Task data:
========

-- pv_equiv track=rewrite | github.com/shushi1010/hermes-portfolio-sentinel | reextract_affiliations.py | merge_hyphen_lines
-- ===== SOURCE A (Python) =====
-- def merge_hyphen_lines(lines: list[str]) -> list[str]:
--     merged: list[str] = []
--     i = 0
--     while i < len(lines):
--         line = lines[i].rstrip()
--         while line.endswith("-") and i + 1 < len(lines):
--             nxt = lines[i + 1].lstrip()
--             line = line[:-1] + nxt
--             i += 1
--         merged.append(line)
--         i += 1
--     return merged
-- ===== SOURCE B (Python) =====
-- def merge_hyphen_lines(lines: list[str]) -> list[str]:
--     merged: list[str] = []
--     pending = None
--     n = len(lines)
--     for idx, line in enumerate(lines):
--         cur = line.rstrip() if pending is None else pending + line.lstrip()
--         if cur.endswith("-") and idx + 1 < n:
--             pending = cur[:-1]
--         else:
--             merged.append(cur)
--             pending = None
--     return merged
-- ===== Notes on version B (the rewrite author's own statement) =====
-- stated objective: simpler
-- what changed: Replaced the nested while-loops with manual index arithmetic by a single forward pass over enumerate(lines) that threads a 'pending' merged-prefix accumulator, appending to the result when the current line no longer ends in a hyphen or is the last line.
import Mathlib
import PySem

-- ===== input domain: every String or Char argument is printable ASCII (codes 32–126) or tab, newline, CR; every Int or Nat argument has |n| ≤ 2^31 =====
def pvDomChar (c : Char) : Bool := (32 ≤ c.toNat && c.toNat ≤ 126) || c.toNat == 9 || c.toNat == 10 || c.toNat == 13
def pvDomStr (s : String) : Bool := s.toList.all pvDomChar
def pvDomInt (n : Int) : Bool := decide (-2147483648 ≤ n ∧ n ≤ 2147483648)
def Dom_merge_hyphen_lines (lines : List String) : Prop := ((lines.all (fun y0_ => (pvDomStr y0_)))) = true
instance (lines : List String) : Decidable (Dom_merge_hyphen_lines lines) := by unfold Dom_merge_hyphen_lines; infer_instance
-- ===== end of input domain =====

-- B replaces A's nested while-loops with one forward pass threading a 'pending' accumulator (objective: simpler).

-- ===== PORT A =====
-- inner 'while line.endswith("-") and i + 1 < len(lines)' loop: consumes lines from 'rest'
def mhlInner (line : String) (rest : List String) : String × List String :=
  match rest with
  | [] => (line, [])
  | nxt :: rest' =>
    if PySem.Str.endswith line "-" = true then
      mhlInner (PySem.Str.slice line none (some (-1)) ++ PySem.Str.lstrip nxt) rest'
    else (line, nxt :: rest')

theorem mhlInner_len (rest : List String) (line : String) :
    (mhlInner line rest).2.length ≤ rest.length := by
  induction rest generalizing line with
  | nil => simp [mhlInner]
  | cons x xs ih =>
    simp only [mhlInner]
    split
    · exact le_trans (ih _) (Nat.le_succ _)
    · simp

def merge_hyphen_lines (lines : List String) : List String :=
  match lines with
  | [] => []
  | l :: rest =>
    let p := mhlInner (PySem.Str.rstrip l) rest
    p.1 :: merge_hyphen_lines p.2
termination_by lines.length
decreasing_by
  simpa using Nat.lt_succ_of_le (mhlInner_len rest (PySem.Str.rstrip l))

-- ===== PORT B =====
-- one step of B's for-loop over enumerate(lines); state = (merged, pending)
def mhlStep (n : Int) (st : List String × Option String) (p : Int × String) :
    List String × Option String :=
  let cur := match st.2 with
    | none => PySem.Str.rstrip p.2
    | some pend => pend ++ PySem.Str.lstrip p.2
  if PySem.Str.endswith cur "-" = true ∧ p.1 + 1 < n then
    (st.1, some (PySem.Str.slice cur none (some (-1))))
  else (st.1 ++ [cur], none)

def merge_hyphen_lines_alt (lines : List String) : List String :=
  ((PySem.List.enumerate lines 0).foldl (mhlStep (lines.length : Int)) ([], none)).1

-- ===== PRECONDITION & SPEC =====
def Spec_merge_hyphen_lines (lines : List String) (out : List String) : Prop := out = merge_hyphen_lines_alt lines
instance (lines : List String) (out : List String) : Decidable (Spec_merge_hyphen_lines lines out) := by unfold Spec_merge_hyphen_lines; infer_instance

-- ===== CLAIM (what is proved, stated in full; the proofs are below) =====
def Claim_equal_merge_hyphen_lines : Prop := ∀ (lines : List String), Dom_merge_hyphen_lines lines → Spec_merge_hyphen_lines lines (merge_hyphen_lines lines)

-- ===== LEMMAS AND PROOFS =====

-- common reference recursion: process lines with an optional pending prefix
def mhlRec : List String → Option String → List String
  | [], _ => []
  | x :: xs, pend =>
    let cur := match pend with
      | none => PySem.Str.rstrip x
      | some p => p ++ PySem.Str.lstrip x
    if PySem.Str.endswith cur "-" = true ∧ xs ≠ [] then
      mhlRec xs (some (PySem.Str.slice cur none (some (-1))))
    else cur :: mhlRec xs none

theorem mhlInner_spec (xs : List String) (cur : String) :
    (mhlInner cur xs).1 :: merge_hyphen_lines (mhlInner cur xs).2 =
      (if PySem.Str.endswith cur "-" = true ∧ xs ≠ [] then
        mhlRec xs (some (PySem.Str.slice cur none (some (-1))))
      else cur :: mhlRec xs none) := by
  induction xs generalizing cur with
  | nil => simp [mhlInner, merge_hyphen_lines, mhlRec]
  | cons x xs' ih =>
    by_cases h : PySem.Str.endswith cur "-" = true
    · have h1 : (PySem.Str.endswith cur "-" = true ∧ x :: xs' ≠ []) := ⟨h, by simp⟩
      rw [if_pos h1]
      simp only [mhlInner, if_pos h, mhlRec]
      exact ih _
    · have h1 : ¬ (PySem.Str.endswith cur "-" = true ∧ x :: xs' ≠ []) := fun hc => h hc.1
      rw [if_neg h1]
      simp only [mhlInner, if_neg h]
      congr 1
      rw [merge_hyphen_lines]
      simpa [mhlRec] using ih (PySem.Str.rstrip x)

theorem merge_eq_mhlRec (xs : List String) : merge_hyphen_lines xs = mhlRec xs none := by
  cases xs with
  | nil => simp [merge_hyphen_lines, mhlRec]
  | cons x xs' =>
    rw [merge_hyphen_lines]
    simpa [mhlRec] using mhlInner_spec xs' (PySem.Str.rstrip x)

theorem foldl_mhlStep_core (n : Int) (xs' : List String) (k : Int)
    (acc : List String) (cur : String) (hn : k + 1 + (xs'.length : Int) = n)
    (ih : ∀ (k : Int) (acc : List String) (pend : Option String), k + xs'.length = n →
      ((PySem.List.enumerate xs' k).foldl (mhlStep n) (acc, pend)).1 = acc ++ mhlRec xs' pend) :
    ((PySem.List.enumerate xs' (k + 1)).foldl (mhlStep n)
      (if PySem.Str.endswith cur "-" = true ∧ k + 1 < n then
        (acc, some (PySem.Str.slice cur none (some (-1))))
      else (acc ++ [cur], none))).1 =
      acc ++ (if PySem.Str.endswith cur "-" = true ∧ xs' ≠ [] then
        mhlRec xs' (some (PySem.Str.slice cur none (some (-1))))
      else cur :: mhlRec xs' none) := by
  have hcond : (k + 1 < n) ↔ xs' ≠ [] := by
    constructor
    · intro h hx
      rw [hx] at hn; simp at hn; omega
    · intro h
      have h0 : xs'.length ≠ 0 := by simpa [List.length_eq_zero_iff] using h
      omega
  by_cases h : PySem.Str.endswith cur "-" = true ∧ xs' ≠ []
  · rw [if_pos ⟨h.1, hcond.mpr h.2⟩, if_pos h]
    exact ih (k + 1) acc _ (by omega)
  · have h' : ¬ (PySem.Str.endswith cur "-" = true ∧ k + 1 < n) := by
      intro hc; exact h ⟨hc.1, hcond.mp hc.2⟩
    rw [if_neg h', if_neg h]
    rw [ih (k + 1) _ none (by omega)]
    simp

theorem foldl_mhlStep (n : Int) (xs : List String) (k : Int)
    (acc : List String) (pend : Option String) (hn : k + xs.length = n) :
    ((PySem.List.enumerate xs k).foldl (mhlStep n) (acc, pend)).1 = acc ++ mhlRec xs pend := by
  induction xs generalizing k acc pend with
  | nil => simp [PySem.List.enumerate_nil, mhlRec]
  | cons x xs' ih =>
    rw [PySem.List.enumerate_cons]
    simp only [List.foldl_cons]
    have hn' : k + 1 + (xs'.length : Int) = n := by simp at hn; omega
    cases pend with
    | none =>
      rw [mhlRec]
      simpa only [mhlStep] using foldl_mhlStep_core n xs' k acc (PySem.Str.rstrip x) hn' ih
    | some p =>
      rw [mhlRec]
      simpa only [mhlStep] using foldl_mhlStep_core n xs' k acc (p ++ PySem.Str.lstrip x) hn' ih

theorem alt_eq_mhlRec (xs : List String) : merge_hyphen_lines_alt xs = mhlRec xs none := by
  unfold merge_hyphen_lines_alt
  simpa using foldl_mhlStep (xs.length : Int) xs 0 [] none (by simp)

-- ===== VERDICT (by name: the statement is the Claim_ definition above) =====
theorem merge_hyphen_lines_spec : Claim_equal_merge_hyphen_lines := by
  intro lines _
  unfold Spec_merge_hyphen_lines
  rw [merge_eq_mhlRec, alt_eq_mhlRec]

========

Directions: The lines above from the one with "simp only [List.foldl_cons]" through the one with "unfold merge_hyphen_lines_alt" are to be duplicated exactly, ends included, with nothing added.

Problem solution:
    simp only [List.foldl_cons]
    have hn' : k + 1 + (xs'.length : Int) = n := by simp at hn; omega
    cases pend with
    | none =>
      rw [mhlRec]
      simpa only [mhlStep] using foldl_mhlStep_core n xs' k acc (PySem.Str.rstrip x) hn' ih
    | some p =>
      rw [mhlRec]
      simpa only [mhlStep] using foldl_mhlStep_core n xs' k acc (p ++ PySem.Str.lstrip x) hn' ih

theorem alt_eq_mhlRec (xs : List String) : merge_hyphen_lines_alt xs = mhlRec xs none := by
  unfold merge_hyphen_lines_alt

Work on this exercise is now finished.